[Lemon-commits] Alpar Juttner: Doc improvements in lemon/max_mat...
Lemon HG
hg at lemon.cs.elte.hu
Wed Oct 22 15:41:48 CEST 2008
details: http://lemon.cs.elte.hu/hg/lemon/rev/5ba887b7def4
changeset: 342:5ba887b7def4
user: Alpar Juttner <alpar [at] cs.elte.hu>
date: Wed Oct 22 13:53:34 2008 +0100
description:
Doc improvements in lemon/max_matching.h
diffstat:
1 file changed, 35 insertions(+), 36 deletions(-)
lemon/max_matching.h | 71 ++++++++++++++++++++++++--------------------------
diffs (227 lines):
diff -r 91d63b8b1a4c -r 5ba887b7def4 lemon/max_matching.h
--- a/lemon/max_matching.h Mon Oct 13 14:00:11 2008 +0200
+++ b/lemon/max_matching.h Wed Oct 22 13:53:34 2008 +0100
@@ -39,19 +39,19 @@
///
/// \brief Edmonds' alternating forest maximum matching algorithm.
///
- /// This class provides Edmonds' alternating forest matching
- /// algorithm. The starting matching (if any) can be passed to the
- /// algorithm using some of init functions.
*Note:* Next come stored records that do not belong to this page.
-- pv_equiv track=rewrite | github.com/MaRcR11/aoc | py/2025/4/2.py | solve
-- ===== SOURCE A (Python) =====
-- from collections import deque
--
-- def solve(input_data: str) -> str:
--     g = [list(l) for l in input_data.strip().splitlines()]
--     R, C = len(g), len(g[0])
--     d = [(-1, -1), (-1, 0), (-1, 1), (0, -1), (0, 1), (1, -1), (1, 0), (1, 1)]
--     deg = [[0] * C for _ in range(R)]
--
--     for r in range(R):
--         for c in range(C):
--             if g[r][c] == "@":
--                 deg[r][c] = sum(
--                     0 <= r + dr < R and 0 <= c + dc < C and g[r + dr][c + dc] == "@"
--                     for dr, dc in d
--                 )
--
--     q = deque(
--         (r, c) for r in range(R) for c in range(C) if g[r][c] == "@" and deg[r][c] < 4
--     )
--     t = 0
--
--     while q:
--         r, c = q.popleft()
--         if g[r][c] != "@":
--             continue
--         g[r][c] = "."
--         t += 1
--         for dr, dc in d:
--             nr, nc = r + dr, c + dc
--             if 0 <= nr < R and 0 <= nc < C and g[nr][nc] == "@":
--                 deg[nr][nc] -= 1
--                 if deg[nr][nc] == 3:
--                     q.append((nr, nc))
--
--     return str(t)
-- ===== SOURCE B (Python) =====
-- def solve(input_data: str) -> str:
--     g = [list(l) for l in input_data.strip().splitlines()]
--     R, C = len(g), len(g[0])
--     d = [(-1, -1), (-1, 0), (-1, 1), (0, -1), (0, 1), (1, -1), (1, 0), (1, 1)]
--     total = 0
--     while True:
--         doomed = [
--             (r, c)
--             for r in range(R)
--             for c in range(C)
--             if g[r][c] == "@"
--             and sum(
--                 0 <= r + dr < R and 0 <= c + dc < C and g[r + dr][c + dc] == "@"
--                 for dr, dc in d
--             ) < 4
--         ]
--         if not doomed:
--             break
--         for r, c in doomed:
--             g[r][c] = "."
--         total += len(doomed)
--     return str(total)
-- ===== Notes on version B (the rewrite author's own statement) =====
-- stated objective: alternative
-- what changed: Replaces A's precomputed degree table and deque-driven cascade (decrement neighbours, enqueue cells whose degree drops below four) by round-based peeling: each round rescans the whole grid, recomputes every live cell's 8-neighbour count from the frozen grid, and removes all under-connected cells of the round at once; both compute the complement of the 4-core, so the removed count agrees.
import Mathlib
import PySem

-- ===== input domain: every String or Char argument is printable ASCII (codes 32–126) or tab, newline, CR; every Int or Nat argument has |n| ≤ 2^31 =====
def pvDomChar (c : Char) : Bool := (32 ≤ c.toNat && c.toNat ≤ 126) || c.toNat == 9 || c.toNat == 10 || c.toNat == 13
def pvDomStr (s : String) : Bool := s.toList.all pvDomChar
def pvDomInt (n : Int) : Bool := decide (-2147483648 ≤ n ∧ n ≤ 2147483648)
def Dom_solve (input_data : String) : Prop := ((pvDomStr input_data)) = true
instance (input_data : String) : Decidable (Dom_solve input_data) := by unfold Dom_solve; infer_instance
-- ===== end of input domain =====

-- B replaces A's degree table + propagation deque by repeated whole-grid rescans that
-- remove all under-connected cells of a round simultaneously (objective: alternative).
-- A mutates no caller-visible data (it works on a fresh parse), so return-value equivalence is full equivalence.

-- ===== PORT A =====
-- shared helpers: parsing and 2-D cell access (both Python sources contain these same lines)
def pvGrid (input_data : String) : List (List Char) :=
  (PySem.Str.splitlines (PySem.Str.strip input_data)).map String.toList

-- g[r][c] : in both programs every access is guarded to 0 ≤ r < R, 0 ≤ c < C; inside Pre_solve
-- (all rows at least as long as row 0) such an access cannot raise, so the '.'-default is unreachable there.
def pvGet2 (g : List (List Char)) (r c : Int) : Char :=
  ((PySem.List.pyGet? g r).bind (fun row => PySem.List.pyGet? row c)).getD '.'

-- g[r][c] = ch  (assignment; in-range whenever executed under Pre_solve)
def pvSet2 (g : List (List Char)) (r c : Int) (v : Char) : List (List Char) :=
  PySem.List.pySetD g r (PySem.List.pySetD (PySem.List.pyGetD g r []) c v)

def pvDirs : List (Int × Int) :=
  [(-1, -1), (-1, 0), (-1, 1), (0, -1), (0, 1), (1, -1), (1, 0), (1, 1)]

-- the 8-neighbour count  sum(0 <= r+dr < R and 0 <= c+dc < C and g[r+dr][c+dc] == "@" for dr, dc in d)
-- (this very expression occurs in both Python sources: A uses it once to fill deg, B re-evaluates it each scan)
def pvNb (g : List (List Char)) (R C r c : Int) : Int :=
  (pvDirs.map (fun dd =>
    if 0 ≤ r + dd.1 ∧ r + dd.1 < R ∧ 0 ≤ c + dd.2 ∧ c + dd.2 < C ∧
        pvGet2 g (r + dd.1) (c + dd.2) = '@' then 1 else 0)).sum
+ /// This class implements Edmonds' alternating forest matching
+ /// algorithm. The algorithm can be started from an arbitrary initial
+ /// matching (the default is the empty one)
///
- /// The dual side of a matching is a map of the nodes to
+ /// The dual solution of the problem is a map of the nodes to
/// MaxMatching::Status, having values \c EVEN/D, \c ODD/A and \c
/// MATCHED/C showing the Gallai-Edmonds decomposition of the
/// graph. The nodes in \c EVEN/D induce a graph with
/// factor-critical components, the nodes in \c ODD/A form the
/// barrier, and the nodes in \c MATCHED/C induce a graph having a
- /// perfect matching. The number of the fractor critical components
+ /// perfect matching. The number of the factor-critical components
/// minus the number of barrier nodes is a lower bound on the
- /// unmatched nodes, and if the matching is optimal this bound is
+ /// unmatched nodes, and the matching is optimal if and only if this bound is
/// tight. This decomposition can be attained by calling \c
/// decomposition() after running the algorithm.
///
@@ -66,8 +66,7 @@
///\brief Indicates the Gallai-Edmonds decomposition of the graph.
///
- ///Indicates the Gallai-Edmonds decomposition of the graph, which
- ///shows an upper bound on the size of a maximum matching. The
+ ///Indicates the Gallai-Edmonds decomposition of the graph. The
///nodes with Status \c EVEN/D induce a graph with factor-critical
///components, the nodes in \c ODD/A form the canonical barrier,
///and the nodes in \c MATCHED/C induce a graph having a perfect
@@ -410,13 +409,13 @@
}
/// \name Execution control
- /// The simplest way to execute the algorithm is to use the member
+ /// The simplest way to execute the algorithm is to use the
/// \c run() member function.
/// \n
- /// If you need more control on the execution, first you must call
+ /// If you need better control on the execution, you must call
/// \ref init(), \ref greedyInit() or \ref matchingInit()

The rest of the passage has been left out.